> [ASSIGNMENT]: Within the listing below, locate all lines containing the word "pvDomStr". Copy each one.

> [STORED DATA]:
-- pv_equiv track=rewrite | github.com/josojo/smarthammer | hammer/proof/proof.py | extract_top_level_blocks
-- ===== SOURCE A (Python) =====
-- def extract_top_level_blocks(text: str) -> list[str]:
--     """
--     Extracts top-level blocks enclosed in (), [], or {} from a string,
--     correctly handling nesting.
--     """
--     blocks = []
--     balance = 0
--     current_block_start = -1
--     expected_closer = None
--     opener = None  # Track the specific opener '(', '[', or '{'
--
--     for i, char in enumerate(text):
--         if current_block_start == -1:  # Looking for start of a block
--             if char in "([{":
--                 current_block_start = i
--                 opener = char
--                 if char == "(":
--                     expected_closer = ")"
--                 elif char == "[":
--                     expected_closer = "]"
--                 else:
--                     expected_closer = "}"
--                 balance = 1
--         else:  # Inside a block
--             if char == opener:  # Nested same opener
--                 balance += 1
--             elif char == expected_closer:  # Corresponding closer
--                 balance -= 1
--                 if balance == 0:  # End of top-level block
--                     blocks.append(text[current_block_start : i + 1])
--                     current_block_start = -1
--                     expected_closer = None
--                     opener = None  # Reset opener
--     return [b.strip() for b in blocks]
-- ===== SOURCE B (Python) =====
-- def find_matching_close(text, i, opener, closer):
--     balance = 0
--     for j in range(i, len(text)):
--         c = text[j]
--         if c == opener:
--             balance += 1
--         elif c == closer:
--             balance -= 1
--             if balance == 0:
--                 return j
--     return None
--
--
-- def extract_top_level_blocks(text: str) -> list[str]:
--     closers = {"(": ")", "[": "]", "{": "}"}
--     blocks = []
--     i = 0
--     n = len(text)
--     while i < n:
--         ch = text[i]
--         if ch in closers:
--             end = find_matching_close(text, i, ch, closers[ch])
--             if end is None:
--                 break
--             blocks.append(text[i : end + 1])
--             i = end + 1
--         else:
--             i += 1
--     return [b.strip() for b in blocks]
-- ===== Notes on version B (the rewrite author's own statement) =====
-- stated objective: alternative
-- what changed: Replaced A's single-pass state machine (balance/opener/closer flags threaded through one enumerate loop) by an index-advancing outer scan that, at each opener, calls a helper find_matching_close scanning forward for the matching closer, then jumps past the block.
import Mathlib
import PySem

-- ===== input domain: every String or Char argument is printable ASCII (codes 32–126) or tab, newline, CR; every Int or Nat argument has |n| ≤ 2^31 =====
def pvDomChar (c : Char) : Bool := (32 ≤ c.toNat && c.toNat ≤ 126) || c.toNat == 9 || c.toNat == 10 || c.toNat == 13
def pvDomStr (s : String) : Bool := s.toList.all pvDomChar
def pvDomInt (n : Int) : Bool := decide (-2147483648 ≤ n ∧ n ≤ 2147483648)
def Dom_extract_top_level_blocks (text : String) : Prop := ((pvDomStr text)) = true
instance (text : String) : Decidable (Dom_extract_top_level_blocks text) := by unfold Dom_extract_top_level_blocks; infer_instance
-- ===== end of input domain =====

-- B replaces A's one-pass balance/opener/closer state machine by an outer index scan
-- with a find-matching-close helper per block (alternative decomposition, same cost).

-- ===== PORT A =====
-- A's loop state: (blocks, balance, current_block_start, expected_closer, opener)
def pvAStep (text : String)
    (st : List String × Int × Int × Option Char × Option Char) (p : Int × Char) :
    List String × Int × Int × Option Char × Option Char :=
  let (blocks, balance, start, closer, opener) := st
  let (i, c) := p
  if start = -1 then
    if c ∈ "([{".toList then
      let closer' := if c = '(' then ')' else if c = '[' then ']' else '}'
      (blocks, 1, i, some closer', some c)
    else
      (blocks, balance, start, closer, opener)
  else
    if some c = opener then
      (blocks, balance + 1, start, closer, opener)
    else if some c = closer then
      if balance - 1 = 0 then
        (blocks ++ [PySem.Str.slice text (some start) (some (i + 1))], balance - 1, -1, none, none)
      else
        (blocks, balance - 1, start, closer, opener)
    else
      (blocks, balance, start, closer, opener)

def extract_top_level_blocks (text : String) : List String :=
  ((PySem.List.enumerate text.toList 0).foldl (pvAStep text)
      ([], 0, -1, none, none)).1.map PySem.Str.strip

-- ===== PORT B =====
-- helper find_matching_close: scan forward from absolute index j, counting opener/closer
def pvFindClose (o cl : Char) : List Char → Int → Int → Option Int
  | [], _, _ => none
  | c :: rest, bal, j =>
    if c = o then pvFindClose o cl rest (bal + 1) (j + 1)
    else if c = cl then
      if bal - 1 = 0 then some j else pvFindClose o cl rest (bal - 1) (j + 1)
    else pvFindClose o cl rest bal (j + 1)

-- termination fact for the outer scan: the returned index is ≥ the scan start
theorem pvFindClose_le (o cl : Char) :
    ∀ (s : List Char) (bal j r : Int), pvFindClose o cl s bal j = some r → j ≤ r := by
  intro s
  induction s with
  | nil => intro bal j r h; simp [pvFindClose] at h
  | cons c rest ih =>
    intro bal j r h
    simp only [pvFindClose] at h
    split_ifs at h with h1 h2 h3
    · have := ih (bal + 1) (j + 1) r h; omega
    · simp at h; omega
    · have := ih (bal - 1) (j + 1) r h; omega
    · have := ih bal (j + 1) r h; omega

def pvClosers : PySem.Dict Char Char := PySem.Dict.ofList [('(', ')'), ('[', ']'), ('{', '}')]

-- outer loop: advance until an opener, find its matching closer, append the slice, jump past it
def pvScan (text : String) : List Char → Int → List String → List String
  | [], _, acc => acc
  | c :: rest, i, acc =>
    match pvClosers.get? c with
    | none => pvScan text rest (i + 1) acc
    | some cl =>
      match h : pvFindClose c cl (c :: rest) 0 i with
      | none => acc
      | some r =>
        pvScan text ((c :: rest).drop (r + 1 - i).toNat) (r + 1)
          (acc ++ [PySem.Str.slice text (some i) (some (r + 1))])
  termination_by s _ _ => s.length
  decreasing_by
  · simp
  · have hle := pvFindClose_le c cl (c :: rest) 0 i r h
    simp only [List.length_drop, List.length_cons]
    omega

def extract_top_level_blocks_alt (text : String) : List String :=
  (pvScan text text.toList 0 []).map PySem.Str.strip

-- ===== PRECONDITION & SPEC =====
def Spec_extract_top_level_blocks (text : String) (out : List String) : Prop := out = extract_top_level_blocks_alt text
instance (text : String) (out : List String) : Decidable (Spec_extract_top_level_blocks text out) := by unfold Spec_extract_top_level_blocks; infer_instance

-- ===== CLAIM (what is proved, stated in full; the proofs are below) =====
def Claim_equal_extract_top_level_blocks : Prop := ∀ (text : String), Dom_extract_top_level_blocks text → Spec_extract_top_level_blocks text (extract_top_level_blocks text)

-- ===== LEMMAS AND PROOFS =====

-- A's fold from an "inside a block" state behaves like pvFindClose followed by a reset fold
theorem pvInside (text : String) :
    ∀ (s : List Char) (i : Int) (blocks : List String) (b strt : Int) (o cl : Char),
      0 ≤ strt →
      ((PySem.List.enumerate s i).foldl (pvAStep text) (blocks, b, strt, some cl, some o)).1 =
        (match pvFindClose o cl s b i with
          | none => blocks
          | some r =>
            ((PySem.List.enumerate (s.drop (r + 1 - i).toNat) (r + 1)).foldl (pvAStep text)
                (blocks ++ [PySem.Str.slice text (some strt) (some (r + 1))],
                  0, -1, none, none)).1) := by
  intro s
  induction s with
  | nil => intro i blocks b strt o cl _; simp [pvFindClose, PySem.List.enumerate_nil]
  | cons c rest ih =>
    intro i blocks b strt o cl hstrt
    rw [PySem.List.enumerate_cons]
    simp only [List.foldl_cons, pvFindClose]
    by_cases hco : c = o
    · subst hco
      have hstep : pvAStep text (blocks, b, strt, some cl, some c) (i, c) =
          (blocks, b + 1, strt, some cl, some c) := by
        simp [pvAStep]; omega
      rw [hstep, ih (i + 1) blocks (b + 1) strt c cl hstrt]
      rcases hfc : pvFindClose c cl rest (b + 1) (i + 1) with _ | r
      · simp
      · have hr := pvFindClose_le c cl rest (b + 1) (i + 1) r hfc
        have : (r + 1 - i).toNat = (r + 1 - (i + 1)).toNat + 1 := by omega
        simp [this]
    · by_cases hccl : c = cl
      · subst hccl
        by_cases hb : b - 1 = 0
        · have hstep : pvAStep text (blocks, b, strt, some c, some o) (i, c) =
              (blocks ++ [PySem.Str.slice text (some strt) (some (i + 1))], b - 1, -1,
                none, none) := by
            simp [pvAStep, hco, hb]; omega
          rw [hstep]
          simp only [hco, hb, if_pos, if_false]
          have h1 : ((i : Int) + 1 - i).toNat = 1 := by omega
          simp
        · have hstep : pvAStep text (blocks, b, strt, some c, some o) (i, c) =
              (blocks, b - 1, strt, some c, some o) := by
            simp [pvAStep, hco, hb]; omega
          rw [hstep, ih (i + 1) blocks (b - 1) strt o c hstrt]
          rcases hfc : pvFindClose o c rest (b - 1) (i + 1) with _ | r
          · simp [hco, hb]
          · have hr := pvFindClose_le o c rest (b - 1) (i + 1) r hfc
            have h2 : (r + 1 - i).toNat = (r + 1 - (i + 1)).toNat + 1 := by omega
            simp [hco, hb, h2]
      · have hstep : pvAStep text (blocks, b, strt, some cl, some o) (i, c) =
            (blocks, b, strt, some cl, some o) := by
          simp [pvAStep, hco, hccl]; omega
        rw [hstep, ih (i + 1) blocks b strt o cl hstrt]
        rcases hfc : pvFindClose o cl rest b (i + 1) with _ | r
        · simp [hco, hccl]
        · have hr := pvFindClose_le o cl rest b (i + 1) r hfc
          have h2 : (r + 1 - i).toNat = (r + 1 - (i + 1)).toNat + 1 := by omega
          simp [hco, hccl, h2]

-- the literal dict of B, computed
theorem pvClosers_get (c : Char) : pvClosers.get? c =
    if c = '(' then some ')' else if c = '[' then some ']' else if c = '{' then some '}'
    else none := by
  by_cases h1 : c = '('
  · subst h1; rfl
  by_cases h2 : c = '['
  · subst h2; rfl
  by_cases h3 : c = '{'
  · subst h3; rfl
  have e : pvClosers = { items := [('(', ')'), ('[', ']'), ('{', '}')] } := rfl
  rw [e]
  have b1 : ('(' == c) = false := by simp [Ne.symm h1]
  have b2 : ('[' == c) = false := by simp [Ne.symm h2]
  have b3 : ('{' == c) = false := by simp [Ne.symm h3]
  simp [PySem.Dict.get?, List.find?, b1, b2, b3, h1, h2, h3]

-- one step for an opener c: A enters the inside state, B calls pvFindClose; both continue alike
theorem pvIdleOpener (text : String) (n : Nat)
    (ihn : ∀ (s : List Char), s.length ≤ n → ∀ (i : Int), 0 ≤ i → ∀ (blocks : List String),
      ((PySem.List.enumerate s i).foldl (pvAStep text) (blocks, 0, -1, none, none)).1 =
        pvScan text s i blocks)
    (c cl : Char) (rest : List Char) (hn : rest.length ≤ n) (i : Int) (hi : 0 ≤ i)
    (blocks : List String)
    (hstep : pvAStep text (blocks, 0, -1, none, none) (i, c) = (blocks, 1, i, some cl, some c))
    (hB : pvScan text (c :: rest) i blocks =
      (match pvFindClose c cl (c :: rest) 0 i with
        | none => blocks
        | some r => pvScan text ((c :: rest).drop (r + 1 - i).toNat) (r + 1)
            (blocks ++ [PySem.Str.slice text (some i) (some (r + 1))]))) :
    ((PySem.List.enumerate (c :: rest) i).foldl (pvAStep text) (blocks, 0, -1, none, none)).1 =
      pvScan text (c :: rest) i blocks := by
  rw [PySem.List.enumerate_cons]
  simp only [List.foldl_cons]
  rw [hstep, pvInside text rest (i + 1) blocks 1 i c cl hi, hB]
  have hfirst : pvFindClose c cl (c :: rest) 0 i = pvFindClose c cl rest 1 (i + 1) := by
    simp [pvFindClose]
  rw [hfirst]
  rcases hfc : pvFindClose c cl rest 1 (i + 1) with _ | r
  · simp
  · have hr := pvFindClose_le c cl rest 1 (i + 1) r hfc
    have h2 : (r + 1 - i).toNat = (r + 1 - (i + 1)).toNat + 1 := by omega
    simp only [h2, List.drop_succ_cons]
    exact ihn (rest.drop (r + 1 - (i + 1)).toNat) (by rw [List.length_drop]; omega) (r + 1)
      (by omega) (blocks ++ [PySem.Str.slice text (some i) (some (r + 1))])

-- A's fold from the idle state equals B's scan
theorem pvIdle (text : String) :
    ∀ (n : Nat) (s : List Char), s.length ≤ n → ∀ (i : Int), 0 ≤ i → ∀ (blocks : List String),
      ((PySem.List.enumerate s i).foldl (pvAStep text) (blocks, 0, -1, none, none)).1 =
        pvScan text s i blocks := by
  intro n
  induction n with
  | zero =>
    intro s hs i hi blocks
    have : s = [] := List.eq_nil_of_length_eq_zero (by omega)
    subst this
    simp [pvScan, PySem.List.enumerate_nil]
  | succ n ihn =>
    intro s hs i hi blocks
    cases s with
    | nil => simp [pvScan, PySem.List.enumerate_nil]
    | cons c rest =>
      have hn : rest.length ≤ n := by simp at hs; omega
      have hmem : "([{".toList = ['(', '[', '{'] := rfl
      by_cases h1 : c = '('
      · subst h1
        refine pvIdleOpener text n ihn '(' ')' rest hn i hi blocks (by simp [pvAStep]) ?_
        rw [pvScan]; rw [pvClosers_get]
        simp only [reduceIte, Char.reduceEq]
        split <;> rename_i hx <;> simp [hx]
      by_cases h2 : c = '['
      · subst h2
        refine pvIdleOpener text n ihn '[' ']' rest hn i hi blocks (by simp [pvAStep]) ?_
        rw [pvScan]; rw [pvClosers_get]
        simp only [reduceIte, Char.reduceEq]
        split <;> rename_i hx <;> simp [hx]
      by_cases h3 : c = '{'
      · subst h3
        refine pvIdleOpener text n ihn '{' '}' rest hn i hi blocks (by simp [pvAStep]) ?_
        rw [pvScan]; rw [pvClosers_get]
        simp only [reduceIte, Char.reduceEq]
        split <;> rename_i hx <;> simp [hx]
      · have hstep : pvAStep text (blocks, 0, -1, none, none) (i, c) =
            (blocks, 0, -1, none, none) := by
          simp [pvAStep, hmem, h1, h2, h3]
        rw [PySem.List.enumerate_cons]
        simp only [List.foldl_cons]
        rw [hstep, ihn rest hn (i + 1) (by omega) blocks]
        rw [pvScan, pvClosers_get]
        simp [h1, h2, h3]

-- ===== VERDICT (by name: the statement is the Claim_ definition above) =====
theorem extract_top_level_blocks_spec : Claim_equal_extract_top_level_blocks := by
  intro text _
  unfold Spec_extract_top_level_blocks extract_top_level_blocks extract_top_level_blocks_alt
  rw [pvIdle text text.toList.length text.toList (le_refl _) 0 (le_refl 0) []]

> [OUTPUT]:
def pvDomStr (s : String) : Bool := s.toList.all pvDomChar
def Dom_extract_top_level_blocks (text : String) : Prop := ((pvDomStr text)) = true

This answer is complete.